Boxes: Craft stores like Michael’s usually have very small, hinged wooden boxes with a screen inset in the lid (around $1.99 without a coupon).  Like, about 2.5″ long.  Kids love operating the teensy metal hasps and so do I.  These are lovely stained, painted, decoupaged, etc.  Even just a watercolor wash can be pretty.

•Wooden Spice Towers from kits:
KosherKrafts makes a comparatively inexpensive kit my students love to paint, assemble and decorate.  I can’t buy the individual pieces for any cheaper.  My photos are of 3rd grade versions (we don’t use the kit’s paper pieces).
KosherKrafts also makes a cheaper Junior spice tower kit, a Deluxe kit, and various other spice kits.  No, I don’t get a discount.  I wish.
The DreidelMaker has beautiful spice tower kits, and I notice they sell beeswax for candles.  I sure would love to find out if its the “good” wax.

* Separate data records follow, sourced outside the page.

def dfs (graph : List (String × String)) : Int :=
  let g := PySem.Dict.ofList graph
  let keys := PySem.Dict.keys g
  -- for i in range(len(graph)): start_node = list(graph.keys())[i] (str() is a no-op on str keys)
  let counts := (PySem.List.pyRange 0 (keys.length : Int) 1).foldl
    (fun counts i => dfsLoopA g [] [PySem.List.pyGetD keys i ""] 1 counts) []
  -- max(counts): raises ValueError on an empty dict, excluded by Pre_dfs
  (PySem.List.max? counts (fun x => x)).getD 0

-- ===== PORT B =====
-- B's inner while loop: collect the path of new keys until a dead end, a memoized node, or a revisit.
def walkB (g : PySem.Dict String String) (val : PySem.Dict String Int)
    (on_path : PySem.Set String) (path : List String) (node : String) :
    List String × PySem.Set String × String :=
  match hg : PySem.Dict.get? g node with
  | none => (path, on_path, node)
  | some nxt =>
    if hv : PySem.Dict.contains val node || PySem.Set.contains on_path node then
      (path, on_path, node)
    else
      walkB g val (PySem.Set.add on_path node) (path ++ [node]) nxt
  termination_by ((PySem.Dict.keys g).filter (fun k => !PySem.Set.contains on_path k)).length
  decreasing_by
  · have hc : PySem.Set.contains on_path node = false := by
      rcases Bool.or_eq_false_iff.mp (Bool.eq_false_iff.mpr hv) with ⟨_, h2⟩
      exact h2
    have hmem : node ∉ on_path := by simpa [PySem.Set.contains] using hc
    have hadd : PySem.Set.add on_path node = on_path ++ [node] := by
      simp [PySem.Set.add, PySem.Set.contains, hmem]
    rw [hadd]
    exact pvFilter_add_lt (PySem.Dict.keys g) on_path node
      (pvMemKeys_of_get? g node nxt hg) hc

-- One iteration of B's outer loop: resolve one start key, updating the shared value dict.
def stepB (g : PySem.Dict String String) (val : PySem.Dict String Int) (start : String) :
    PySem.Dict String Int :=
  -- node = str(start) is the identity on string keys
  let r := walkB g val PySem.Set.empty [] start
  let path := r.1
  let on_path := r.2.1
  let node := r.2.2
  let vbp : PySem.Dict String Int × Int × List String :=
    if PySem.Set.contains on_path node then
      -- cycle: i = path.index(node); Python's .index cannot fail here (node is on the path)
      let i := (PySem.List.index? path node).getD 0
      let base : Int := (path.length : Int) - (i : Int) + 1
      ((path.drop i).foldl (fun v x => PySem.Dict.insert v x base) val, base, path.take i)
    else if PySem.Dict.contains val node then
      (val, PySem.Dict.getD val node 0, path)
    else
      (PySem.Dict.insert val node 1, 1, path)
  -- for x in reversed(path): base += 1; val[x] = base
  (vbp.2.2.reverse.foldl (fun (vb : PySem.Dict String Int × Int) x =>
      (PySem.Dict.insert vb.1 x (vb.2 + 1), vb.2 + 1)) (vbp.1, vbp.2.1)).1

def dfs_alt (graph : List (String × String)) : Int :=
  let g := PySem.Dict.ofList graph
  let valF := (PySem.Dict.keys g).foldl (fun val k => stepB g val k) PySem.Dict.empty
  -- max(val[k] for k in graph): every key is in val; raises ValueError on an empty dict (Pre_dfs)
  (PySem.List.max? ((PySem.Dict.keys g).map (fun k => PySem.Dict.getD valF k 0)) (fun x => x)).getD 0

-- ===== PRECONDITION & SPEC =====
-- Pre_ excludes only the empty dict, on which Python's max of an empty sequence raises ValueError
-- (in A and in B alike).
def Pre_dfs (graph : List (String × String)) : Prop := graph ≠ []
instance (graph : List (String × String)) : Decidable (Pre_dfs graph) := by unfold Pre_dfs; infer_instance
def pvWitness_dfs : (List (String × String)) := [("a", "b")]

def Spec_dfs (graph : List (String × String)) (out : Int) : Prop := out = dfs_alt graph
instance (graph : List (String × String)) (out : Int) : Decidable (Spec_dfs graph out) := by unfold Spec_dfs; infer_instance

-- ===== CLAIM (what is proved, stated in full; the proofs are below) =====
def Claim_equal_dfs : Prop := ∀ (graph : List (String × String)), Dom_dfs graph → Pre_dfs graph → Spec_dfs graph (dfs graph)

-- ===== LEMMAS AND PROOFS =====

-- Specification walk (proof-side only): the value A's fresh walk from `node` produces.
def chainW (g : PySem.Dict String String) (visited : List String) (node : String)
    (count : Int) : Int :=
  if hv : visited.contains node then count
  else
    match hg : PySem.Dict.get? g node with
    | some nxt => chainW g (visited ++ [node]) nxt (count + 1)
    | none => count
  termination_by ((PySem.Dict.keys g).filter (fun k => !visited.contains k)).length
  decreasing_by
  · exact pvFilter_add_lt (PySem.Dict.keys g) visited node
      (pvMemKeys_of_get? g node nxt hg) (eq_false_of_ne_true hv)

-- The nodes the specification walk examines (including the node it stops at).
def traceW (g : PySem.Dict String String) (visited : List String) (node : String) : List String :=
  if hv : visited.contains node then [node]
  else
    match hg : PySem.Dict.get? g node with
    | some nxt => node :: traceW g (visited ++ [node]) nxt
    | none => [node]
  termination_by ((PySem.Dict.keys g).filter (fun k => !visited.contains k)).length
  decreasing_by
  · exact pvFilter_add_lt (PySem.Dict.keys g) visited node
      (pvMemKeys_of_get? g node nxt hg) (eq_false_of_ne_true hv)

-- ---------- A-side reduction: dfs = max over keys of the fresh-walk value ----------

-- One run of A's while loop from a singleton stack appends exactly one count:
-- the fresh-walk value from the same visited list.
theorem dfs_loop_eq (g : PySem.Dict String String) :
    ∀ (μ : Nat) (visited : List String) (node : String) (count : Int) (counts : List Int),
      ((PySem.Dict.keys g).filter (fun k => !visited.contains k)).length ≤ μ →
      dfsLoopA g visited [node] count counts = counts ++ [chainW g visited node count] := by
  intro μ
  induction μ using Nat.strong_induction_on with
  | _ μ ih =>
    intro visited node count counts hle
    rw [dfsLoopA, chainW]
    by_cases hv : visited.contains node
    · simp only [hv, reduceDIte]
      rw [dfsLoopA]
    · simp only [hv, reduceDIte, Bool.false_eq_true]
      cases hg : PySem.Dict.get? g node with
      | none => rw [dfsLoopA]
      | some nxt =>
        have hlt := pvFilter_add_lt (PySem.Dict.keys g) visited node
          (pvMemKeys_of_get? g node nxt hg) (eq_false_of_ne_true hv)
        exact ih _ (by omega) (visited ++ [node]) nxt (count + 1) counts (le_refl _)

theorem dfs_foldl_eq (g : PySem.Dict String String) (ks : List String) (acc : List Int) :
    ks.foldl (fun counts k => dfsLoopA g [] [k] 1 counts) acc
      = acc ++ ks.map (fun k => chainW g [] k 1) := by
  induction ks generalizing acc with
  | nil => simp
  | cons k ks ih =>
    simp only [List.foldl_cons, List.map_cons]
    rw [dfs_loop_eq g _ [] k 1 acc (le_refl _), ih]
    simp

-- ---------- successor-path predicate ----------

-- StepSeq g p z: each element of p maps (via g) to the next one, and the last maps to z.
def StepSeq (g : PySem.Dict String String) : List String → String → Prop
  | [], _ => True
  | x :: xs, z => PySem.Dict.get? g x = some (xs.headD z) ∧ StepSeq g xs z

theorem headD_append (a b : List String) (z : String) :
    (a ++ b).headD z = a.headD (b.headD z) := by
  cases a <;> simp

theorem StepSeq_append (g : PySem.Dict String String) (a b : List String) (z : String)
    (ha : StepSeq g a (b.headD z)) (hb : StepSeq g b z) : StepSeq g (a ++ b) z := by
  induction a with
  | nil => simpa
  | cons x xs ih =>
    obtain ⟨h1, h2⟩ := ha
    refine ⟨?_, ih h2⟩
    rw [show xs.append b = xs ++ b from rfl, headD_append]
    exact h1

theorem StepSeq_drop (g : PySem.Dict String String) (p : List String) (z : String)
    (h : StepSeq g p z) : ∀ j, StepSeq g (p.drop j) z := by
  induction p with
  | nil => intro j; simp [StepSeq]
  | cons x xs ih =>
    intro j
    cases j with
    | zero => exact h
    | succ j => exact ih h.2 j

theorem StepSeq_take (g : PySem.Dict String String) (p : List String) (z : String)
    (h : StepSeq g p z) : ∀ k, StepSeq g (p.take k) ((p.drop k).headD z) := by
  induction p generalizing z with
  | nil => intro k; simp [StepSeq]
  | cons x xs ih =>
    intro k
    cases k with
    | zero => simp [StepSeq]
    | succ k =>
      refine ⟨?_, ih _ h.2 k⟩
      simp only [List.take_succ_cons, List.drop_succ_cons]
      rw [← headD_append (xs.take k) (xs.drop k) z]
      simpa using h.1

theorem StepSeq_succ (g : PySem.Dict String String) (p : List String) (z : String)
    (h : StepSeq g p z) : ∀ x ∈ p, ∀ y, PySem.Dict.get? g x = some y → y ∈ p ∨ y = z := by
  induction p with
  | nil => simp
  | cons a as ih =>
    intro x hx y hy
    rcases List.mem_cons.mp hx with rfl | hx
    · have : y = as.headD z := by rw [h.1] at hy; exact (Option.some_inj.mp hy).symm
      subst this
      cases as with
      | nil => right; rfl
      | cons b bs => left; simp
    · rcases ih h.2 x hx y hy with h' | h'
      · left; exact List.mem_cons_of_mem _ h'
      · right; exact h'

theorem StepSeq_last (g : PySem.Dict String String) (ys : List String) (y z : String)
    (h : StepSeq g (ys ++ [y]) z) : PySem.Dict.get? g y = some z := by
  induction ys with
  | nil => simpa using h.1
  | cons a as ih => exact ih h.2

-- ---------- basic chainW / traceW facts ----------

theorem chainW_mem (g : PySem.Dict String String) (v : List String) (y : String) (c : Int)
    (h : y ∈ v) : chainW g v y c = c := by
  rw [chainW]; split
  · rfl
  · rename_i hcon; exact absurd (by simpa using h) hcon

theorem chainW_not_mem_none (g : PySem.Dict String String) (v : List String) (y : String)
    (c : Int) (h : y ∉ v) (hg : PySem.Dict.get? g y = none) : chainW g v y c = c := by
  rw [chainW]; split
  · rfl
  · split
    · rename_i heq; rw [hg] at heq; cases heq
    · rfl

theorem chainW_not_mem_some (g : PySem.Dict String String) (v : List String) (y nxt : String)
    (c : Int) (h : y ∉ v) (hg : PySem.Dict.get? g y = some nxt) :
    chainW g v y c = chainW g (v ++ [y]) nxt (c + 1) := by
  rw [chainW]; split
  · rename_i hcon; exact absurd (by simpa using hcon) h
  · split
    · rename_i heq; rw [hg] at heq; cases heq; rfl
    · rename_i heq; rw [hg] at heq; cases heq

theorem traceW_mem (g : PySem.Dict String String) (v : List String) (y : String)
    (h : y ∈ v) : traceW g v y = [y] := by
  rw [traceW]; split
  · rfl
  · rename_i hcon; exact absurd (by simpa using h) hcon

theorem traceW_not_mem_none (g : PySem.Dict String String) (v : List String) (y : String)
    (h : y ∉ v) (hg : PySem.Dict.get? g y = none) : traceW g v y = [y] := by
  rw [traceW]; split
  · rfl
  · split
    · rename_i heq; rw [hg] at heq; cases heq
    · rfl

theorem traceW_not_mem_some (g : PySem.Dict String String) (v : List String) (y nxt : String)
    (h : y ∉ v) (hg : PySem.Dict.get? g y = some nxt) :
    traceW g v y = y :: traceW g (v ++ [y]) nxt := by
  rw [traceW]; split
  · rename_i hcon; exact absurd (by simpa using hcon) h
  · split
    · rename_i heq; rw [hg] at heq; cases heq; rfl
    · rename_i heq; rw [hg] at heq; cases heq

theorem mem_self_traceW (g : PySem.Dict String String) (v : List String) (y : String) :
    y ∈ traceW g v y := by
  by_cases hv : y ∈ v
  · rw [traceW_mem g v y hv]; simp
  · cases hg : PySem.Dict.get? g y with
    | none => rw [traceW_not_mem_none g v y hv hg]; simp
    | some nxt => rw [traceW_not_mem_some g v y nxt hv hg]; simp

in progress (with plates as work trays)

Acrylic works best for us.  Tempera and “Washable” paints don’t cover well and will need a clear coat to seal.  Kids paint base coats, then assemble (hot glue), and then embellish with paint markers, metallic Sharpies, glitter glue or a glitter coat.  Note that the lid is not attached: the besamim sachet tucks inside for storage.  (Kids always assume they should glue the lid shut, but once they think about it, they’ll figure it out…)

in progress

painting in progress

Short Havdalah video, animated, from Moises House Rocks.   I show this to supplement our 2nd and 3rd grade lessons.

Havdalah service (the blessings in Hebrew and English), also from Moises House Rocks.  Printable PDF.

Wooden spice tower kits are linked in the relevant paragraphs above.